Collected data entries:
..........
-- pv_equiv track=rewrite | github.com/SonJinHYo/CodingTest | 프로그래머스/lv2/87390. n＾2 배열 자르기/n＾2 배열 자르기.py | solution
-- ===== SOURCE A (Python) =====
-- def solution(n, left, right):
--     # left와 rigth의 원래 행,열 위치를 저장
--     L_row, L_col = left//n, left%n
--     R_row, R_col = right//n, right%n
--
--     answer = []
--     # L행~R행 부분만 리스트로 만든다.
--     # 리스트 원소값은 행값+1 보다 작으면 행값+1, 이후로는 1씩 커지는 리스트이다.
--     for r in range(L_row,R_row+1):
--         answer+=[i if i>(r+1) else (r+1) for i in range(1,n+1)]
--     # L열,R열 값을 이용해 앞 뒤를 잘라서 반환.
--     # 열만큼 앞뒤로 각각 잘라주면되고, (n-R_col) 이 0일수 있으므로 원소를 하나 추가해서 잘라준다.
--     answer+=[0]
--     return answer[L_col:-(n-R_col)]
-- ===== SOURCE B (Python) =====
-- def solution(n, left, right):
--     return [max(k // n, k % n) + 1 for k in range(left, right + 1)]
-- ===== Notes on version B (the rewrite author's own statement) =====
-- stated objective: alternative
-- what changed: Instead of materialising all rows L_row..R_row of the n x n matrix and slicing the concatenation, B computes each requested element directly as max(k//n, k%n)+1 for k in range(left, right+1).
-- outside the precondition, e.g. on solution(0, 1, 3): A raises ZeroDivisionError, B raises ZeroDivisionError; on solution(-2, -10, -4): A returns [0], B returns [6, 5, 5, 4, 4, 3, 3]
import Mathlib
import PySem

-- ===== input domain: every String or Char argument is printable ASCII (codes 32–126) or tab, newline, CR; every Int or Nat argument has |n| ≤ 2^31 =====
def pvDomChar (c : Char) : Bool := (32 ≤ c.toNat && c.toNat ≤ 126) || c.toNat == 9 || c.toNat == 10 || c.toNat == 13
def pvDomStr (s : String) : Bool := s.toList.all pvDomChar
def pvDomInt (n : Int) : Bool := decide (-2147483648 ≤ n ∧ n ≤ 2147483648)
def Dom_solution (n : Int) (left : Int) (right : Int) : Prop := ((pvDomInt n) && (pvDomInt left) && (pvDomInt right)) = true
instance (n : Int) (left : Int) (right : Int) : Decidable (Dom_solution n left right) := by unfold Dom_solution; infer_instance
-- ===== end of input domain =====

-- B replaces A's row-building-and-slicing by a direct per-index formula max(k//n,k%n)+1 for k in [left,right] (objective: alternative).

-- ===== PORT A =====
def solution (n : Int) (left : Int) (right : Int) : List Int :=
  let L_row := PySem.Int.floordiv left n
  let L_col := PySem.Int.mod left n
  let R_row := PySem.Int.floordiv right n
  let R_col := PySem.Int.mod right n
  let answer : List Int :=
    (PySem.List.pyRange L_row (R_row + 1)).foldl
      (fun acc r => acc ++ (PySem.List.pyRange 1 (n + 1)).map (fun i => if i > r + 1 then i else r + 1)) []
  let answer2 := answer ++ [0]
  PySem.List.slice answer2 (some L_col) (some (-(n - R_col)))

-- ===== PORT B =====
def solution_alt (n : Int) (left : Int) (right : Int) : List Int :=
  (PySem.List.pyRange left (right + 1)).map
    (fun k => max (PySem.Int.floordiv k n) (PySem.Int.mod k n) + 1)

-- ===== PRECONDITION & SPEC =====
-- Pre_ restricts to the natural domain of the task (n is the side of an n×n array): for n = 0 the
-- Python A raises ZeroDivisionError, and for n < 0 A's answer is an accidental artefact of slicing
-- with negative-divisor floordiv/mod (e.g. it returns [0]).
def Pre_solution (n : Int) (left : Int) (right : Int) : Prop := 1 ≤ n
instance (n : Int) (left : Int) (right : Int) : Decidable (Pre_solution n left right) := by
  unfold Pre_solution; infer_instance
def pvWitness_solution : Int × Int × Int := (3, 2, 5)
def Spec_solution (n : Int) (left : Int) (right : Int) (out : List Int) : Prop := out = solution_alt n left right
instance (n : Int) (left : Int) (right : Int) (out : List Int) : Decidable (Spec_solution n left right out) := by unfold Spec_solution; infer_instance

-- ===== CLAIM (what is proved, stated in full; the proofs are below) =====
def Claim_equal_solution : Prop := ∀ (n : Int) (left : Int) (right : Int), Dom_solution n left right → Pre_solution n left right → Spec_solution n left right (solution n left right)

-- ===== LEMMAS AND PROOFS =====

-- One row r of A's loop is exactly the direct formula applied to the flat indices r*n .. r*n+n-1.
theorem pv_row_block (n row : Int) (hn : 0 < n) :
    (PySem.List.pyRange 1 (n + 1)).map (fun i => if i > row + 1 then i else row + 1)
  = (PySem.List.pyRange (row * n) (row * n + n)).map
      (fun k => max (PySem.Int.floordiv k n) (PySem.Int.mod k n) + 1) := by
  apply List.ext_getElem
  · simp [PySem.List.length_pyRange_one]
  · intro k h1 h2
    simp only [List.getElem_map, PySem.List.getElem_pyRange_one]
    have hk : (k : Int) < n := by
      simp [PySem.List.length_pyRange_one] at h1; omega
    have hq : PySem.Int.floordiv (row * n + (k : Int)) n = row := by
      rw [PySem.Int.floordiv_eq_iff_of_pos hn]
      constructor
      · linarith [Int.natCast_nonneg k]
      · have h : (row + 1) * n = row * n + n := by ring
        rw [h]; linarith
    have hm : PySem.Int.mod (row * n + (k : Int)) n = (k : Int) := by
      have h := PySem.Int.floordiv_mul_add_mod (row * n + (k : Int)) n
      rw [hq] at h; linarith
    rw [hq, hm]
    split_ifs with h <;> omega

-- A's whole loop over rows a .. a+d-1 is the direct formula on flat indices a*n .. (a+d)*n-1.
theorem pv_rows_block (n : Int) (hn : 0 < n) :
    ∀ (d : Nat) (a : Int),
    (PySem.List.pyRange a (a + (d : Int))).flatMap
      (fun row => (PySem.List.pyRange 1 (n + 1)).map (fun i => if i > row + 1 then i else row + 1))
  = (PySem.List.pyRange (a * n) ((a + (d : Int)) * n)).map
      (fun k => max (PySem.Int.floordiv k n) (PySem.Int.mod k n) + 1) := by
  intro d
  induction d with
  | zero =>
      intro a
      simp [PySem.List.pyRange_one_eq_nil (le_refl a), PySem.List.pyRange_one_eq_nil (le_refl (a * n))]
  | succ d ih =>
      intro a
      have hcast : a + ((d + 1 : Nat) : Int) = (a + (d : Int)) + 1 := by push_cast; ring
      rw [hcast]
      have h1 : a ≤ a + (d : Int) := by omega
      rw [PySem.List.pyRange_one_succ_right h1, List.flatMap_append, ih a]
      have hA : a * n ≤ (a + (d : Int)) * n :=
        mul_le_mul_of_nonneg_right (by omega) hn.le
      have hB : (a + (d : Int)) * n ≤ ((a + (d : Int)) + 1) * n :=
        mul_le_mul_of_nonneg_right (by omega) hn.le
      rw [PySem.List.pyRange_one_append (a * n) ((a + (d : Int)) * n) (((a + (d : Int)) + 1) * n) hA hB,
          List.map_append]
      congr 1
      have h2 : ((a + (d : Int)) + 1) * n = (a + (d : Int)) * n + n := by ring
      rw [h2]
      simpa using pv_row_block n (a + (d : Int)) hn

theorem pv_main (n l r : Int) (hn : 0 < n) : solution n l r = solution_alt n l r := by
  have hLc0 : 0 ≤ PySem.Int.mod l n := PySem.Int.mod_nonneg l hn
  have hLcn : PySem.Int.mod l n < n := PySem.Int.mod_lt l hn
  have hRc0 : 0 ≤ PySem.Int.mod r n := PySem.Int.mod_nonneg r hn
  have hRcn : PySem.Int.mod r n < n := PySem.Int.mod_lt r hn
  have hl : PySem.Int.floordiv l n * n + PySem.Int.mod l n = l := PySem.Int.floordiv_mul_add_mod l n
  have hr : PySem.Int.floordiv r n * n + PySem.Int.mod r n = r := PySem.Int.floordiv_mul_add_mod r n
  set Lr := PySem.Int.floordiv l n with hLrdef
  set Lc := PySem.Int.mod l n with hLcdef
  set Rr := PySem.Int.floordiv r n with hRrdef
  set Rc := PySem.Int.mod r n with hRcdef
  have e1 : solution n l r =
      PySem.List.slice
        (((PySem.List.pyRange Lr (Rr + 1)).foldl
            (fun acc row => acc ++ (PySem.List.pyRange 1 (n + 1)).map
              (fun i => if i > row + 1 then i else row + 1)) []) ++ [0])
        (some Lc) (some (-(n - Rc))) := rfl
  rw [e1, PySem.List.foldl_append_eq_flatMap, List.nil_append]
  rcases le_or_gt Lr Rr with hLR | hLR
  · -- at least one row is generated
    obtain ⟨d, hd⟩ : ∃ d : Nat, (d : Int) = Rr + 1 - Lr := ⟨(Rr + 1 - Lr).toNat, Int.toNat_of_nonneg (by omega)⟩
    have hRr1 : Rr + 1 = Lr + (d : Int) := by omega
    rw [hRr1, pv_rows_block n hn d Lr]
    set Q := Lr * n with hQ
    set P := (d : Int) * n with hPdef
    have hP : (Lr + (d : Int)) * n = Q + P := by rw [hQ, hPdef]; ring
    rw [hP]
    have hd1 : 1 ≤ (d : Int) := by omega
    have hnP : n ≤ P := by rw [hPdef]; nlinarith
    have hrQ : r = Q + P - n + Rc := by
      have h1 : Rr = Lr + (d : Int) - 1 := by omega
      have h2 : Rr * n = Q + P - n := by rw [h1, hQ, hPdef]; ring
      omega
    have hlQ : l = Q + Lc := by omega
    set X : List Int :=
      (PySem.List.pyRange Q (Q + P)).map
        (fun k => max (PySem.Int.floordiv k n) (PySem.Int.mod k n) + 1) ++ [0] with hX
    have hXlen : (X.length : Int) = P + 1 := by
      rw [hX]
      simp [PySem.List.length_pyRange_one]
      omega
    have hcA : PySem.List.clampIdx X.length Lc = Lc.toNat := by
      unfold PySem.List.clampIdx
      rw [if_neg (by omega)]
      omega
    have hcB : PySem.List.clampIdx X.length (-(n - Rc)) = (P + 1 - n + Rc).toNat := by
      unfold PySem.List.clampIdx
      rw [if_pos (by omega), if_neg (by omega)]
      omega
    have e2 : PySem.List.slice X (some Lc) (some (-(n - Rc)))
        = (X.drop (PySem.List.clampIdx X.length Lc)).take
            (PySem.List.clampIdx X.length (-(n - Rc)) - PySem.List.clampIdx X.length Lc) := rfl
    rw [e2, hcA, hcB]
    set A := Lc.toNat with hAdef
    set B := (P + 1 - n + Rc).toNat with hBdef
    have hAi : (A : Int) = Lc := by omega
    have hBi : (B : Int) = P + 1 - n + Rc := by omega
    have hAle : A ≤ ((PySem.List.pyRange Q (Q + P)).map
        (fun k => max (PySem.Int.floordiv k n) (PySem.Int.mod k n) + 1)).length := by
      rw [List.length_map, PySem.List.length_pyRange_one]; omega
    have hTke : B - A ≤ (((PySem.List.pyRange Q (Q + P)).map
        (fun k => max (PySem.Int.floordiv k n) (PySem.Int.mod k n) + 1)).drop A).length := by
      rw [List.length_drop, List.length_map, PySem.List.length_pyRange_one]; omega
    rw [hX, List.drop_append_of_le_length hAle, List.take_append_of_le_length hTke]
    rw [← List.map_drop, ← List.map_take]
    have hfinal : List.take (B - A) (List.drop A (PySem.List.pyRange Q (Q + P)))
        = PySem.List.pyRange l (r + 1) := by
      apply List.ext_getElem
      · rw [List.length_take, List.length_drop, PySem.List.length_pyRange_one,
            PySem.List.length_pyRange_one]
        omega
      · intro k h1 h2
        simp only [List.getElem_take, List.getElem_drop, PySem.List.getElem_pyRange_one]
        push_cast
        omega
    rw [hfinal]
    rfl
  · -- no row is generated: both sides are []
    have hempty : PySem.List.pyRange Lr (Rr + 1) = [] := PySem.List.pyRange_one_eq_nil (by omega)
    rw [hempty, List.flatMap_nil]
    have hrl : r < l := by
      have h1 : (Rr + 1) * n ≤ Lr * n := mul_le_mul_of_nonneg_right (by omega) hn.le
      have h2 : (Rr + 1) * n = Rr * n + n := by ring
      have h3 : Rr * n + Rc < Rr * n + n := by omega
      linarith
    have hcB : PySem.List.clampIdx ([] ++ [(0 : Int)]).length (-(n - Rc)) = 0 := by
      unfold PySem.List.clampIdx
      simp only [List.nil_append, List.length_cons, List.length_nil]
      rw [if_pos (by omega)]
      split_ifs <;> omega
    have e2 : PySem.List.slice ([] ++ [(0 : Int)]) (some Lc) (some (-(n - Rc)))
        = (([] ++ [(0 : Int)]).drop (PySem.List.clampIdx ([] ++ [(0 : Int)]).length Lc)).take
            (PySem.List.clampIdx ([] ++ [(0 : Int)]).length (-(n - Rc))
              - PySem.List.clampIdx ([] ++ [(0 : Int)]).length Lc) := rfl
    rw [e2, hcB]
    have hB : PySem.List.pyRange l (r + 1) = [] := PySem.List.pyRange_one_eq_nil (by omega)
    simp [solution_alt, hB]

-- ===== VERDICT (by name: the statement is the Claim_ definition above) =====
theorem solution_spec : Claim_equal_solution := by
  intro n l r _ hpre
  show solution n l r = solution_alt n l r
  exact pv_main n l r (by exact hpre)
..........
Once you reach the line with "rw [h]; linarith" in the data above, copy it and every line after it exactly, up to and including the line with "-- A's whole".

        rw [h]; linarith
    have hm : PySem.Int.mod (row * n + (k : Int)) n = (k : Int) := by
      have h := PySem.Int.floordiv_mul_add_mod (row * n + (k : Int)) n
      rw [hq] at h; linarith
    rw [hq, hm]
    split_ifs with h <;> omega

-- A's whole loop over rows a .. a+d-1 is the direct formula on flat indices a*n .. (a+d)*n-1.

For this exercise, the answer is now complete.